Size and Appearance of the Puli
This medium-sized breed is compact and appears square in shape. It is medium boned and muscular with a light and quick trot that is characteristic of its breed. Its tail forms a tight curl that rests on its back. Able to turn on a dime, the puli is fast without a far-reaching gait and is a flexible athlete. Its undercoat is soft and wooly, and its waterproof outer coat consists of curls that form into curls if not brushed out. An adult’s coat can grow long enough to touch the ground. The puli’s fur can be many colors including black, gray, apricot and cream and should be mostly a solid color.
Referred to as “a mop on springs,” the puli is full of energy. It is an intelligent dog that has a mind of its own. It makes a great watchdog because it is suspicious and alert. It will bark if it senses that its owner is being threatened. Mindful of commands, the puli is an affectionate homebody. It will try to herd children and pets alike and is even-tempered. It can be aggressive towards other dogs and may be stubborn at times.
Puli Recommended Maintenance
The puli has very unique grooming needs. The coat can be worn two ways, either corded or brushed. If brushed, it requires regular brushing to prevent mats. Dampen the coat prior to brushing it for an easier job. In the corded puli, the cords should be separated by hand in order to prevent the buildup of dirt and debris. This breed does not shed.
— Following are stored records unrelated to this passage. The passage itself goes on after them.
-- pv_equiv track=rewrite | github.com/romeonoro/Linguagens-Formais-e-Automatos | Implementacao.py | afd_termina_com_101
-- ===== SOURCE A (Python) =====
-- def afd_termina_com_101(palavra):
--     estado = 'q0'
--
--     for simbolo in palavra:
--         if estado == 'q0':
--             if simbolo == '0':
--                 estado = 'q0'
--             elif simbolo == '1':
--                 estado = 'q1'
--         elif estado == 'q1':
--             if simbolo == '0':
--                 estado = 'q2'
--             elif simbolo == '1':
--                 estado = 'q1'
--         elif estado == 'q2':
--             if simbolo == '0':
--                 estado = 'q0'
--             elif simbolo == '1':
--                 estado = 'q3'
--         elif estado == 'q3':
--             if simbolo == '0':
--                 estado = 'q2'
--             elif simbolo == '1':
--                 estado = 'q1'
--
--     return estado == 'q3'
-- ===== SOURCE B (Python) =====
-- def afd_termina_com_101(palavra):
--     window = []
--     for c in palavra:
--         if c == '0' or c == '1':
--             window = (window + [c])[-3:]
--     return window == ['1', '0', '1']
-- ===== Notes on version B (the rewrite author's own statement) =====
-- stated objective: simpler
-- what changed: Replaces the explicit four-state DFA transition table with a sliding window of the last three binary symbols, returning whether that window is ['1','0','1'].
import Mathlib
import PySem

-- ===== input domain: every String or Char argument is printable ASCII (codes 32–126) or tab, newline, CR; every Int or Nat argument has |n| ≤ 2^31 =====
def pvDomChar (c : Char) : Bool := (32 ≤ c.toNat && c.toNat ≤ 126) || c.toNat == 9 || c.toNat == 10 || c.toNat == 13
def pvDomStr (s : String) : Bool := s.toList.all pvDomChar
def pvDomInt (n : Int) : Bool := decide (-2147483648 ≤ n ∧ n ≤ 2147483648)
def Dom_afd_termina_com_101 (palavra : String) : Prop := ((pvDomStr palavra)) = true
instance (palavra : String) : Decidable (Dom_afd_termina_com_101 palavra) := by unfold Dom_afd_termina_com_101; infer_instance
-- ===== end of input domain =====

-- B replaces the four-state DFA table with a sliding window of the last three binary symbols (simpler).

-- ===== PORT A =====
-- one step of A's for-loop body: branch structure as in the Python
def pvStepA (estado : String) (simbolo : Char) : String :=
  if estado = "q0" then
    (if simbolo = '0' then "q0" else if simbolo = '1' then "q1" else estado)
  else if estado = "q1" then
    (if simbolo = '0' then "q2" else if simbolo = '1' then "q1" else estado)
  else if estado = "q2" then
    (if simbolo = '0' then "q0" else if simbolo = '1' then "q3" else estado)
  else if estado = "q3" then
    (if simbolo = '0' then "q2" else if simbolo = '1' then "q1" else estado)
  else estado

def afd_termina_com_101 (palavra : String) : Bool :=
  (palavra.toList.foldl pvStepA "q0") == "q3"

-- ===== PORT B =====
-- one step of B's loop: window = (window + [c])[-3:] when c is binary; drop (len-3) is
-- exact for Python's [-3:] (shorter lists are kept whole)
def pvStepB (window : List Char) (c : Char) : List Char :=
  if c = '0' ∨ c = '1' then
    (window ++ [c]).drop ((window ++ [c]).length - 3)
  else window

def afd_termina_com_101_alt (palavra : String) : Bool :=
  (palavra.toList.foldl pvStepB []) == ['1', '0', '1']

-- ===== PRECONDITION & SPEC =====
def Spec_afd_termina_com_101 (palavra : String) (out : Bool) : Prop := out = afd_termina_com_101_alt palavra
instance (palavra : String) (out : Bool) : Decidable (Spec_afd_termina_com_101 palavra out) := by unfold Spec_afd_termina_com_101; infer_instance

-- ===== CLAIM (what is proved, stated in full; the proofs are below) =====
def Claim_equal_afd_termina_com_101 : Prop := ∀ (palavra : String), Dom_afd_termina_com_101 palavra → Spec_afd_termina_com_101 palavra (afd_termina_com_101 palavra)

-- ===== LEMMAS AND PROOFS =====

-- the reachable windows: all binary lists of length ≤ 3
def pvWS : List (List Char) :=
  [[], ['0'], ['1'],
   ['0','0'], ['0','1'], ['1','0'], ['1','1'],
   ['0','0','0'], ['0','0','1'], ['0','1','0'], ['0','1','1'],
   ['1','0','0'], ['1','0','1'], ['1','1','0'], ['1','1','1']]

-- the DFA state corresponding to a window of the last ≤3 binary symbols
def pvStateOf (w : List Char) : String :=
  match w with
  | [] => "q0"
  | ['0'] => "q0" | ['1'] => "q1"
  | ['0','0'] => "q0" | ['0','1'] => "q1" | ['1','0'] => "q2" | ['1','1'] => "q1"
  | ['0','0','0'] => "q0" | ['1','0','0'] => "q0"
  | ['0','1','0'] => "q2" | ['1','1','0'] => "q2"
  | ['0','0','1'] => "q1" | ['0','1','1'] => "q1" | ['1','1','1'] => "q1"
  | ['1','0','1'] => "q3"
  | _ => "q0"

theorem pv_step (w : List Char) (hw : w ∈ pvWS) (c : Char) :
    pvStepB w c ∈ pvWS ∧ pvStepA (pvStateOf w) c = pvStateOf (pvStepB w c) := by
  by_cases h0 : c = '0'
  · subst h0; fin_cases hw <;> decide
  · by_cases h1 : c = '1'
    · subst h1; fin_cases hw <;> decide
    · have hb : pvStepB w c = w := by simp [pvStepB, h0, h1]
      refine ⟨by rw [hb]; exact hw, ?_⟩
      rw [hb]
      fin_cases hw <;> simp [pvStepA, pvStateOf, h0, h1]

theorem pv_fold (l : List Char) (w : List Char) (hw : w ∈ pvWS) :
    l.foldl pvStepB w ∈ pvWS ∧
      l.foldl pvStepA (pvStateOf w) = pvStateOf (l.foldl pvStepB w) := by
  induction l generalizing w with
  | nil => exact ⟨hw, rfl⟩
  | cons c l ih =>
    obtain ⟨h1, h2⟩ := pv_step w hw c
    simpa [List.foldl_cons, h2] using ih (pvStepB w c) h1

theorem pv_final (w : List Char) (hw : w ∈ pvWS) :
    (pvStateOf w == "q3") = (w == ['1','0','1']) := by
  fin_cases hw <;> decide

-- ===== VERDICT (by name: the statement is the Claim_ definition above) =====
theorem afd_termina_com_101_spec : Claim_equal_afd_termina_com_101 := by
  intro palavra _
  unfold Spec_afd_termina_com_101 afd_termina_com_101 afd_termina_com_101_alt
  obtain ⟨h1, h2⟩ := pv_fold palavra.toList [] (by decide)
  rw [show ("q0" : String) = pvStateOf [] from rfl, h2]
  exact pv_final _ h1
Bathing can take up to two hours, and the hair must be dried afterwards. It can take more than a day for the coat to dry completely. The cords will begin to form at around six months of age and should be separated into strands about a quarter of an inch in width. Most dogs will not fight this process and actually seem to enjoy it. This breed loves the physical activity and challenge of herding. If it does not live on a farm or similar setting, it can achieve the same workout through a jog, a game, or even an obedience class. It thrives on mental as well as physical challenges and may become bored during training. Do not overwork the puli on hot days. It can live outdoors in temperate to cool climates and should not be left outside for long periods on hot days. Some love to swim and should never be left alone in the water. Others just do not like to swim.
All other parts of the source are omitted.